P-values and Confidence Intervals

Ro Data Sip-and-Share Q1 2019

Kevin Stern
5 min readApr 15, 2019

Getting a firm understanding of key statistical concepts is critical in interpreting and sharing results from various analyses. Using Daniel Laken’s Improving your statistical inferences course, I set out to get precise definitions of two widely used but commonly misconstrued concepts: p-values and confidence intervals.

P-values

A p-value is the probability the getting the observed (or more extreme) result of a test if the null hypothesis (H0) is true. The null hypothesis for a test is that there is no difference between two groups. Stated alternatively, a p-value is the chance of getting the observed result if the two groups you were testing were in fact exactly the same.

For example, imagine that you have a coin which you suspect is a biased coin that is weighted towards heads. The null hypothesis is that this is a fair coin, and your alternative hypothesis is that it is weighted towards heads.

You flip the coin 10 times, and get 8 heads and 2 tails.

Using the binomial distribution formula (since there are only two outcomes to this test), we find that the p-value for this test is 0.055. This is the probability of getting 8, 9, or 10 heads from 10 flips. If you would like a further explanation in using this formula, I found this video quite helpful.

When you interpret the p-value from this test, you do not want to make a statement about whether your hypothesis is true or not. You want to make a statement about the data, because that’s what the p-value relates to.

So, the p-value won’t tell you whether the coin is fair or not, but it will tell you the probability that you’d get at least that many heads if the coin was fair.

In this example, if the coin was actually fair, there would be a 5.5% chance that you’d get 8 or more heads when you flipped it 10 times.

Let’s redo the example but say that out of 10 tosses you observed 6 heads. In this case, the p-value from this test is 0.377. Putting the p-value into English, we are saying that if the coin is fair there is a 37.7% chance that out of 10 tosses, we would get 6 or more heads. Why is this so much higher than the 5.5% from the previous example? In intuitive terms, 10 is really not a lot of tosses — it’s quite plausible that a perfectly fair coin could give you 6 heads and 4 tails instead of 5 each. You’d need a lot more tosses (i.e. a much larger sample size) to be sure that the coin really is biased towards giving heads 60% of the time.

Confidence Intervals

When talking about statistics, it is important to distinguish between studying a sample and studying a population. We very rarely have the ability to run tests against the whole population, so we take samples of the population to run our tests on.

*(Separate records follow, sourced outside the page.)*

-- pv_equiv track=rewrite | github.com/yowatanabe/learn-to-code | python/418/main.py | longest_error_streak
-- ===== SOURCE A (Python) =====
-- def longest_error_streak(statuses):
--     left = 0
--     ok_count = 0
--     max_length = 0
--
--     for right in range(len(statuses)):
--         if statuses[right] == "ok":
--             ok_count += 1
--
--         # "ok" を2個以上含む場合は、条件を満たすまで左を縮める
--         while ok_count > 1:
--             if statuses[left] == "ok":
--                 ok_count -= 1
--             left += 1
--
--         # 現在の区間は「最大1個の ok を含む区間」
--         max_length = max(max_length, right - left + 1)
--
--     return max_length
-- ===== SOURCE B (Python) =====
-- def longest_error_streak(statuses):
--     best = 0
--     cur = 0    # length of the longest window ending here containing at most one "ok"
--     prev = 0   # length of the current trailing streak of non-"ok" entries
--     for s in statuses:
--         if s == "ok":
--             cur = prev + 1
--             prev = 0
--         else:
--             cur += 1
--             prev += 1
--         if cur > best:
--             best = cur
--     return best
-- ===== Notes on version B (the rewrite author's own statement) =====
-- stated objective: simpler
-- what changed: Replaced the two-pointer sliding window (left index, ok counter, inner shrinking while-loop, list indexing) by a single fold over the elements carrying two streak counters (window length ending here with at most one 'ok', and trailing non-'ok' streak), with no indexing and no inner loop.
import Mathlib
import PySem

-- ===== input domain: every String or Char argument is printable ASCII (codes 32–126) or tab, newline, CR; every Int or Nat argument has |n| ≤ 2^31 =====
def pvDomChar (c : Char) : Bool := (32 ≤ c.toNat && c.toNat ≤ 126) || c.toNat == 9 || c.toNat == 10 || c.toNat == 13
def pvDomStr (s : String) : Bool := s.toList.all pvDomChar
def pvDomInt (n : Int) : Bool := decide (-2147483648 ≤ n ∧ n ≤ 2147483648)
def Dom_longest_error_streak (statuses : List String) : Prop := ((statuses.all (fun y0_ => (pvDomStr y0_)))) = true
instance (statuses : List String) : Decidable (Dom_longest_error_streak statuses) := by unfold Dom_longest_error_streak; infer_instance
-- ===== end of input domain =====

-- B replaces A's two-pointer sliding window (left index, inner shrinking while-loop,
-- list indexing) by a single fold carrying two streak counters; objective: simpler.

-- ===== PORT A =====
-- the inner `while ok_count > 1` loop; fuel = len(statuses) bounds the advance of `left`.
-- statuses[left] is read with pyGetD "" : in every state Python reaches, left is in range
-- (the window still contains an "ok"), so the default is never the value Python sees.
def shrinkA (xs : List String) : Nat → Int → Int → Int × Int
  | 0, l, okc => (l, okc)
  | fuel+1, l, okc =>
    if 1 < okc then
      shrinkA xs fuel (l + 1) (if PySem.List.pyGetD xs l "" = "ok" then okc - 1 else okc)
    else (l, okc)

-- one iteration of `for right in range(len(statuses))`; state = (left, ok_count, max_length)
def stepA (xs : List String) (s : Int × Int × Int) (right : Int) : Int × Int × Int :=
  let okc := if PySem.List.pyGetD xs right "" = "ok" then s.2.1 + 1 else s.2.1
  let ls := shrinkA xs xs.length s.1 okc
  (ls.1, ls.2, max s.2.2 (right - ls.1 + 1))

def longest_error_streak (statuses : List String) : Int :=
  ((PySem.List.pyRange 0 statuses.length 1).foldl (stepA statuses) (0, 0, 0)).2.2

-- ===== PORT B =====
-- state = (best, cur, prev): cur = longest window ending here with at most one "ok",
-- prev = trailing streak of non-"ok" entries
def stepB (s : Int × Int × Int) (x : String) : Int × Int × Int :=
  let cur := if x = "ok" then s.2.2 + 1 else s.2.1 + 1
  let prev := if x = "ok" then 0 else s.2.2 + 1
  (if cur > s.1 then cur else s.1, cur, prev)

def longest_error_streak_alt (statuses : List String) : Int :=
  (statuses.foldl stepB (0, 0, 0)).1

-- ===== PRECONDITION & SPEC =====
def Spec_longest_error_streak (statuses : List String) (out : Int) : Prop := out = longest_error_streak_alt statuses
instance (statuses : List String) (out : Int) : Decidable (Spec_longest_error_streak statuses out) := by unfold Spec_longest_error_streak; infer_instance

-- ===== CLAIM (what is proved, stated in full; the proofs are below) =====
def Claim_equal_longest_error_streak : Prop := ∀ (statuses : List String), Dom_longest_error_streak statuses → Spec_longest_error_streak statuses (longest_error_streak statuses)

-- ===== LEMMAS AND PROOFS =====

-- Invariant after processing the first r elements: A-state (l, k, m), B-state (b, c, p).
def InvLES (xs : List String) (r : Nat) (l k m b c p : Int) : Prop :=
  m = b ∧ l = (r : Int) - c ∧ 0 ≤ c ∧ c ≤ (r : Int) ∧ 0 ≤ p ∧ p ≤ c ∧
  k = (if p < c then 1 else 0) ∧
  (∀ i : Int, (r : Int) - c ≤ i → i < (r : Int) → i ≠ (r : Int) - 1 - p →
      PySem.List.pyGetD xs i "" ≠ "ok") ∧
  (p < c → PySem.List.pyGetD xs ((r : Int) - 1 - p) "" = "ok")

lemma shrinkA_noop (xs : List String) (fuel : Nat) (l okc : Int) (h : ¬ 1 < okc) :
    shrinkA xs fuel l okc = (l, okc) := by
  cases fuel <;> simp [shrinkA, h]

lemma shrinkA_run (xs : List String) (q : Int)
    (hok : PySem.List.pyGetD xs q "" = "ok") :
    ∀ (fuel : Nat) (l : Int), l ≤ q → q + 1 - l ≤ (fuel : Int) →
    (∀ i : Int, l ≤ i → i < q → PySem.List.pyGetD xs i "" ≠ "ok") →
    shrinkA xs fuel l 2 = (q + 1, 1) := by
  intro fuel
  induction fuel with
  | zero => intro l hlq hf _; exfalso; simp at hf; omega
  | succ n ih =>
    intro l hlq hf hno
    rcases eq_or_lt_of_le hlq with heq | hlt
    · subst heq
      simp only [shrinkA, if_pos (by norm_num : (1 : Int) < 2), hok]
      norm_num [shrinkA_noop]
    · have hne : PySem.List.pyGetD xs l "" ≠ "ok" := hno l le_rfl hlt
      simp only [shrinkA, if_pos (by norm_num : (1:Int) < 2), if_neg hne]
      exact ih (l + 1) (by omega) (by push_cast at hf ⊢; omega)
        (fun i h1 h2 => hno i (by omega) h2)

lemma inv_fold (xs : List String) : ∀ r : Nat, r ≤ xs.length →
    InvLES xs r
      (((PySem.List.pyRange 0 r 1).foldl (stepA xs) (0, 0, 0)).1)
      (((PySem.List.pyRange 0 r 1).foldl (stepA xs) (0, 0, 0)).2.1)
      (((PySem.List.pyRange 0 r 1).foldl (stepA xs) (0, 0, 0)).2.2)
      (((xs.take r).foldl stepB (0, 0, 0)).1)
      (((xs.take r).foldl stepB (0, 0, 0)).2.1)
      (((xs.take r).foldl stepB (0, 0, 0)).2.2) := by
  intro r
  induction r with
  | zero =>
    intro _
    simp [PySem.List.pyRange_one_eq_nil (by omega : (0:Int) ≤ 0), InvLES]
    intro i h1 h2; omega
  | succ r ih =>
    intro hr
    have hrn : r < xs.length := by omega
    have hA : PySem.List.pyRange 0 ((r + 1 : Nat) : Int) 1
        = PySem.List.pyRange 0 (r : Nat) 1 ++ [(r : Int)] := by
      push_cast
      exact PySem.List.pyRange_one_succ_right (by exact_mod_cast Nat.zero_le r)
    have hB : xs.take (r + 1) = xs.take r ++ [xs[r]] := by
      rw [List.take_add_one]; simp [List.getElem?_eq_getElem hrn]
    obtain ⟨hm, hl, hc0, hcr, hp0, hpc, hk, hwin, hokp⟩ := ih (by omega)
    set sA := (PySem.List.pyRange 0 (r : Nat) 1).foldl (stepA xs) (0, 0, 0) with hsA
    set sB := (xs.take r).foldl stepB (0, 0, 0) with hsB
    have hget : PySem.List.pyGetD xs ((r : Nat) : Int) "" = xs[r] := by
      simp [List.getD_eq_getElem?_getD, List.getElem?_eq_getElem hrn]
    rw [hA, hB, List.foldl_append, List.foldl_append, List.foldl_cons, List.foldl_nil,
      List.foldl_cons, List.foldl_nil, ← hsA, ← hsB]
    by_cases hx : xs[r] = "ok"
    · have hstepB : stepB sB xs[r]
          = (if sB.2.2 + 1 > sB.1 then sB.2.2 + 1 else sB.1, sB.2.2 + 1, 0) := by
        simp [stepB, hx]
      by_cases hpc' : sB.2.2 < sB.2.1
      · -- second "ok" enters the window: the shrink loop runs
        have hk1 : sA.2.1 = 1 := by rw [hk, if_pos hpc']
        set q : Int := (r : Int) - 1 - sB.2.2 with hqdef
        have hq : PySem.List.pyGetD xs q "" = "ok" := hokp hpc'
        have hshr : shrinkA xs xs.length sA.1 2 = (q + 1, 1) := by
          apply shrinkA_run xs q hq _ _ (by omega) (by omega)
          intro i h1 h2
          exact hwin i (by omega) (by omega) (by omega)
        have hstep : stepA xs sA ((r : Nat) : Int)
            = (q + 1, 1, max sA.2.2 ((r : Int) - (q + 1) + 1)) := by
          simp only [stepA, hget]
          rw [if_pos hx, show sA.2.1 + 1 = (2 : Int) by omega, hshr]
        rw [hstep, hstepB]
        dsimp only
        refine ⟨?_, by push_cast; omega, by omega, by push_cast; omega,
          le_rfl, by omega, by simp; omega, ?_, ?_⟩
        · simp only [hm, max_def]; split_ifs <;> omega
        · intro i h1 h2 h3
          push_cast at h1 h2 h3
          exact hwin i (by omega) (by omega) (by omega)
        · intro _
          have he : ((r + 1 : Nat) : Int) - 1 - 0 = ((r : Nat) : Int) := by push_cast; omega
          rw [he, hget]; exact hx
      · -- first "ok" in the window: ok_count becomes 1, no shrink
        have hk0 : sA.2.1 = 0 := by rw [hk, if_neg hpc']
        have hpceq : sB.2.2 = sB.2.1 := by omega
        have hstep : stepA xs sA ((r : Nat) : Int)
            = (sA.1, 1, max sA.2.2 ((r : Int) - sA.1 + 1)) := by
          simp only [stepA, hget]
          rw [if_pos hx, hk0, shrinkA_noop _ _ _ _ (by norm_num)]
          norm_num
        rw [hstep, hstepB]
        dsimp only
        refine ⟨?_, by push_cast; omega, by omega, by push_cast; omega,
          le_rfl, by omega, by simp; omega, ?_, ?_⟩
        · simp only [hm, max_def]; split_ifs <;> omega
        · intro i h1 h2 h3
          push_cast at h1 h2 h3
          exact hwin i (by omega) (by omega) (by omega)
        · intro _
          have he : ((r + 1 : Nat) : Int) - 1 - 0 = ((r : Nat) : Int) := by push_cast; omega
          rw [he, hget]; exact hx
    · -- non-"ok" element: window just grows
      have hkle : ¬ 1 < sA.2.1 := by rw [hk]; split_ifs <;> norm_num
      have hstep : stepA xs sA ((r : Nat) : Int)
          = (sA.1, sA.2.1, max sA.2.2 ((r : Int) - sA.1 + 1)) := by
        simp only [stepA, hget]
        rw [if_neg hx, shrinkA_noop _ _ _ _ hkle]
      have hstepB : stepB sB xs[r]
          = (if sB.2.1 + 1 > sB.1 then sB.2.1 + 1 else sB.1, sB.2.1 + 1, sB.2.2 + 1) := by
        simp [stepB, hx]
      rw [hstep, hstepB]
      dsimp only
      refine ⟨?_, by push_cast; omega, by omega, by push_cast; omega,
        by omega, by omega, ?_, ?_, ?_⟩
      · simp only [hm, hl, max_def]; split_ifs <;> omega
      · rw [hk]; split_ifs <;> first | rfl | omega
      · intro i h1 h2 h3
        push_cast at h1 h2 h3
        rcases lt_or_ge i (r : Int) with h | h
        · exact hwin i (by omega) h (by omega)
        · have hi : i = ((r : Nat) : Int) := by omega
          rw [hi, hget]; exact hx
      · intro h
        have he : ((r + 1 : Nat) : Int) - 1 - (sB.2.2 + 1) = ((r : Nat) : Int) - 1 - sB.2.2 := by
          push_cast; omega
        rw [he]; exact hokp (by omega)

-- ===== VERDICT (by name: the statement is the Claim_ definition above) =====
theorem longest_error_streak_spec : Claim_equal_longest_error_streak := by
  intro statuses _
  unfold Spec_longest_error_streak longest_error_streak longest_error_streak_alt
  have h := inv_fold statuses statuses.length le_rfl
  rw [List.take_length] at h
  simpa using h.1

Now, a sample is only part of the population, so parameters (summary numbers such as the mean, or standard deviation) will differ between the sample and the population.

Confidence intervals help us approximate the true population parameters given a sample parameter estimate. A confidence interval has a lower bound and an upper bound to account for the fact that the true mean is not known but that we can guess at it based on the sample mean.

Take the example of measuring average height. If we measure 100 people and get an average height of 6'1", that average height is only a sample mean. If we wanted to use this sample data to come up with an interval of heights within which we were 95% sure that the true population mean would lie (i.e. the 95% confidence interval), that interval might look like 5'4" — 6'10" (i.e. 6'1" +/- 9").

For normally distributed data, confidence intervals are calculated using the sample mean, the Z statistic for the confidence level chosen (1.96 for a 95% confidence interval), the sample standard deviation, and the size of the sample population.

Confidence Interval Formula

The Z statistic for a given confidence level can be found using a z-table. A higher confidence level or standard deviation will give a wider confidence interval, while a larger sample population will give a narrower confidence interval.

[Source: Interpreting Confidence Intervals via rpsychologist]

The visualization shows many different confidence intervals from many tests within the same study. The horizontal lines are the confidence intervals, the blue dots are the sample estimate means, and the red dashed vertical line is the true population mean (in this case it is zero). For 95% confidence intervals, you can easily see that most of the confidence intervals pass through the true population mean, but approximately 5% of the time, a confidence interval will not contain the true population mean (these instances are marked in red).

Confidence intervals are also sometimes confused with prediction intervals. Prediction intervals give you a range of values where you can expect to see the next data point based on an existing model. The key difference is that a prediction interval tells you about a predicted future observation, while a confidence interval tells you about the likely distribution of the true population parameter (in our case, the mean). For normally distributed data, the formula for a prediction interval is nearly identical to the formula used for a confidence interval, but with an added error term. There is greater uncertainty when you predict a single data point, so prediction intervals are always wider than confidence intervals.

Source: Introductory Business Statistics via CNX

It is important to remember that a single p-value or confidence interval by itself should not be used to prove or disprove a hypothesis, but rather it should be seen as an invitation to explore an effect further.